Prices for rebar in early January 2026 remain stable in key regions, with slight increases in China and Northern Europe. Offers in Turkey and the US remain unchanged, while in Italy they have fallen by 0.9%.
Turkey
On the Turkish market, rebar prices remained stable at $561.4/t FOB between December 26, 2025, and January 9, 2026, although there was a slight decline to $560/t FOB at the beginning of the month.
This trend was driven by a combination of weak demand and growing pressure on costs from raw materials. Throughout December and early January, export and domestic demand remained sluggish: activity in Europe was subdued by the holiday season and CBAM expectations, while sales to Africa, Cyprus, and Georgia were limited to small batches. Despite this, Turkish producers tried to maintain their quotations thanks to consistently high scrap prices, which limited the scope for further declines.
Some mills, notably Kardemir, stimulated sales through deferred payments, but the overall market picture remained weak. Lower price offers from North Africa put additional pressure on competitiveness, while shipments to the US were limited due to trade barriers.
In the short term, rebar prices in Turkey are likely to remain stable near current levels. Demand may recover only after the holiday season, but high scrap prices and regulatory restrictions in the EU will continue to weigh on the market.
EU
The European market saw mixed dynamics. In Northern Europe, offers have risen by 0.8% since the beginning of the year to €600/t ex-works. Prices have recovered after a decline in December but are still below last year’s average of €623/t. In Italy, prices fell by 0.9% between December 26, 2025, and January 9, 2026, to €550/t ex-works. The average price in 2025 was €546/t.

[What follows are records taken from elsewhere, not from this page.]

-- pv_equiv track=rewrite | github.com/s-w3i/rl-0 | rl_launcher.py | _infer_layout_params
-- ===== SOURCE A (Python) =====
-- def _infer_layout_params(grid):
--     if not grid:
--         return None
--     rows = len(grid)
--     cols = len(grid[0]) if rows else 0
--     shelf_rows_idx = [r for r in range(rows) if "x" in grid[r]]
--     if not shelf_rows_idx:
--         return None
--     row_groups = []
--     current = [shelf_rows_idx[0]]
--     for idx in shelf_rows_idx[1:]:
--         if idx == current[-1] + 1:
--             current.append(idx)
--         else:
--             row_groups.append(current)
--             current = [idx]
--     row_groups.append(current)
--     shelf_rows = len(row_groups)
--     lengths = [len(group) for group in row_groups]
--     counts = {}
--     for length in lengths:
--         counts[length] = counts.get(length, 0) + 1
--     column_height = max(counts.items(), key=lambda item: (item[1], item[0]))[0]
--
--     shelf_cols_idx = []
--     for c in range(cols):
--         if any(grid[r][c] == "x" for r in range(rows)):
--             shelf_cols_idx.append(c)
--     if not shelf_cols_idx:
--         return None
--     col_groups = []
--     current = [shelf_cols_idx[0]]
--     for idx in shelf_cols_idx[1:]:
--         if idx == current[-1] + 1:
--             current.append(idx)
--         else:
--             col_groups.append(current)
--             current = [idx]
--     col_groups.append(current)
--     shelf_columns = len(col_groups)
--     return {
--         "shelf_rows": shelf_rows,
--         "shelf_columns": shelf_columns,
--         "column_height": column_height,
--     }
-- ===== SOURCE B (Python) =====
-- def _infer_layout_params(grid):
--     if not grid:
--         return None
--     cols = len(grid[0])
--     row_has = ["x" in row for row in grid]
--     if True not in row_has:
--         return None
--     col_has = [any(row[c] == "x" for row in grid) for c in range(cols)]
--     if True not in col_has:
--         return None
--     shelf_rows = sum(1 for prev, cur in zip([False] + row_has, row_has) if cur and not prev)
--     shelf_columns = sum(1 for prev, cur in zip([False] + col_has, col_has) if cur and not prev)
--     lens = []
--     run = 0
--     for h in row_has + [False]:
--         if h:
--             run += 1
--         elif run:
--             lens.append(run)
--             run = 0
--     column_height = max(sorted(set(lens), reverse=True), key=lens.count)
--     return {
--         "shelf_rows": shelf_rows,
--         "shelf_columns": shelf_columns,
--         "column_height": column_height,
--     }
-- ===== Notes on version B (the rewrite author's own statement) =====
-- stated objective: alternative
-- what changed: B never builds or groups index lists: it works on boolean presence arrays (row_has/col_has), counts shelves as rising edges of those arrays via a zip with the shifted array, extracts run lengths by a single scan over the booleans, and picks column_height as max over the descending sorted distinct run lengths keyed by count (first maximal = largest on ties), replacing A's two duplicated consecutive-index grouping loops and its counts dict.
import Mathlib
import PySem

The difference in dynamics between regions was primarily due to the state of demand and consumption patterns. In Northern Europe, prices partially recovered after the December decline amid cost pressures, particularly rising scrap prices, as well as expectations related to the introduction of CBAM. At the same time, actual demand in the construction sector remained weak, limiting the ability of plants to raise prices. The holiday season and processors’ cautious policy on stockpiling further restrained market activity.
In Italy, the market was under pressure from sluggish demand after the holidays and the absence of a supply shortage, which prevented the increases recorded in early December from taking hold. Despite attempts by producers to push up prices, deals remained within previous levels, and the impact of CBAM on pricing at the start of 2026 was limited.
In the short term, the European rebar market is likely to remain in a phase of fragile stabilization. Weak demand and high competition will hold back price growth, while cost pressures may only limit further declines.
USA
In the US market, rebar prices have remained at $1003.1/t ex-works (Middle East) since mid-November.
This stability continued throughout December and early January amid a seasonal slowdown in demand, but at the same time, supply was severely limited. American mills have already sold most of their volumes in advance, with delivery dates up to Q1 2026, which reduced price flexibility. Additional market support came from rising scrap prices amid winter collection restrictions and steady interest from mills. Imports remained low, and delays in bringing new capacity online exacerbated the shortage. Despite weak activity in residential construction, stable demand from infrastructure projects, energy, and data centers supported manufacturers’ capacity utilization. In mid-January, leading companies announced price increases, confirming the presence of upward pressure.
In the short term, the US rebar market will remain stable or moderately bullish, provided that supply remains limited and scrap prices continue to rise, while the weak residential segment will restrain sharp price movements.
China
In China, prices have risen by 1.1% since the beginning of the year, to $452.6/t FOT Warehouse. The upward trend has continued since December, when offers rose by 2.6%.
Over the past month, the Chinese rebar market has seen price fluctuations influenced by both seasonal and political factors. In early December, prices fell due to weak demand, cold weather, and expectations of a new export licensing system, which could limit sales abroad and increase domestic supply. Later, thanks to temporary production restrictions and higher iron ore costs, prices recovered. After the New Year holidays, supply increased as factories resumed operations, but seasonal slowdown in construction held back demand. As of early January, the market remained volatile, with regional differences in consumption and traders taking a cautious approach to stockpiling in winter.
In the short term, prices are expected to strengthen moderately, supported by partial demand and stabilisation in raw material costs, but no significant growth is forecast without an improvement in construction activity.